_Task item_
Copy out exactly the lines from the start of the data to the line containing "for better output". Include both.

_Record excerpts_
-- pv_equiv track=rewrite | github.com/austencloud/tka-studio | src/desktop/modern/scripts/run_tests.py | get_pytest_args
-- ===== SOURCE A (Python) =====
-- def get_pytest_args(args):
--     """Convert script arguments to pytest arguments."""
--     pytest_args = ["python", "-m", "pytest"]
--
--     # Default arguments for better output
--     pytest_args.extend(["--tb=short", "-v"])
--
--     # Handle special argument combinations
--     if "--all" in args:
--         # Run all tests including problematic ones
--         pass
--     elif "--collect" in args:
--         pytest_args.extend(["--collect-only", "-q"])
--     elif "--domain" in args:
--         pytest_args.append("tests/specification/domain/")
--     elif "--core" in args:
--         pytest_args.append("tests/specification/core/")
--     elif "--unit" in args:
--         pytest_args.append("tests/unit/")
--     elif "--integration" in args:
--         pytest_args.append("tests/integration/")
--     elif "--specification" in args:
--         pytest_args.append("tests/specification/")
--     elif "--fast" in args:
--         pytest_args.extend(["-m", "not slow"])
--     elif "--help" in args:
--         pytest_args.append("--help")
--     else:
--         # Default: run working tests (exclude PyQt6 crashes and problematic imports)
--         exclude_patterns = []
--         pytest_args.extend(exclude_patterns)
--
--     # Add any remaining arguments
--     for arg in args:
--         if not arg.startswith("--") or arg in ["--help", "--collect"]:
--             continue
--         if arg not in [
--             "--all",
--             "--domain",
--             "--core",
--             "--unit",
--             "--integration",
--             "--specification",
--             "--fast",
--         ]:
--             pytest_args.append(arg)
--
--     return pytest_args
-- ===== SOURCE B (Python) =====
-- _RANK = {"--all": 0, "--collect": 1, "--domain": 2, "--core": 3, "--unit": 4,
--          "--integration": 5, "--specification": 6, "--fast": 7, "--help": 8}
-- _PAYLOADS = [[], ["--collect-only", "-q"], ["tests/specification/domain/"],
--              ["tests/specification/core/"], ["tests/unit/"], ["tests/integration/"],
--              ["tests/specification/"], ["-m", "not slow"], ["--help"], []]
--
--
-- def get_pytest_args(args):
--     """Convert script arguments to pytest arguments."""
--     best = 9  # rank of the highest-priority selector flag seen; 9 = none
--     extra = []
--     for a in args:
--         r = _RANK.get(a)
--         if r is not None:
--             if r < best:
--                 best = r
--         elif a.startswith("--"):
--             extra.append(a)
--     return ["python", "-m", "pytest", "--tb=short", "-v"] + _PAYLOADS[best] + extra
-- ===== Notes on version B (the rewrite author's own statement) =====
-- stated objective: alternative
-- what changed: Replaces A's nine-branch if/elif chain of membership scans plus a second skip-loop by a SINGLE pass over args that simultaneously tracks the minimum selector rank (via a rank dict) and collects passthrough flags, then indexes a payload table with the final rank.
import Mathlib
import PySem

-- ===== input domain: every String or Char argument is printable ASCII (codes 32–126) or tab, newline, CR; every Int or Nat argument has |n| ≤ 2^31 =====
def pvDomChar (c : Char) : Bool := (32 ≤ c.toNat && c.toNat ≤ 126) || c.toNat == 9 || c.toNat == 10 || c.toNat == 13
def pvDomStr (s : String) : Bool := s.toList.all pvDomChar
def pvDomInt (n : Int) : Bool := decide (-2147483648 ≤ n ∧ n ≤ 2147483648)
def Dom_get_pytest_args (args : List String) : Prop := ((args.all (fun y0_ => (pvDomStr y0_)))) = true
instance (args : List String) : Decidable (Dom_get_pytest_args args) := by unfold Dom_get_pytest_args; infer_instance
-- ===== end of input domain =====

-- B replaces A's if/elif ladder plus second loop by ONE pass over args that tracks the
-- minimum selector rank and collects passthrough flags simultaneously (alternative; return value only).

-- ===== PORT A =====
def get_pytest_args (args : List String) : List String :=
  let pytest_args := ["python", "-m", "pytest"]
  let pytest_args := pytest_args ++ ["--tb=short", "-v"]
  let pytest_args :=
    if args.contains "--all" then pytest_args
    else if args.contains "--collect" then pytest_args ++ ["--collect-only", "-q"]
    else if args.contains "--domain" then pytest_args ++ ["tests/specification/domain/"]
    else if args.contains "--core" then pytest_args ++ ["tests/specification/core/"]
    else if args.contains "--unit" then pytest_args ++ ["tests/unit/"]
    else if args.contains "--integration" then pytest_args ++ ["tests/integration/"]
    else if args.contains "--specification" then pytest_args ++ ["tests/specification/"]
    else if args.contains "--fast" then pytest_args ++ ["-m", "not slow"]
    else if args.contains "--help" then pytest_args ++ ["--help"]
    else pytest_args ++ ([] : List String)
  args.foldl (fun acc arg =>
    if !(PySem.Str.startswith arg "--") || ["--help", "--collect"].contains arg then acc
    else if ["--all", "--domain", "--core", "--unit", "--integration",
             "--specification", "--fast"].contains arg then acc
    else acc ++ [arg]) pytest_args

_Answer_
-- pv_equiv track=rewrite | github.com/austencloud/tka-studio | src/desktop/modern/scripts/run_tests.py | get_pytest_args
-- ===== SOURCE A (Python) =====
-- def get_pytest_args(args):
--     """Convert script arguments to pytest arguments."""
--     pytest_args = ["python", "-m", "pytest"]
--
--     # Default arguments for better output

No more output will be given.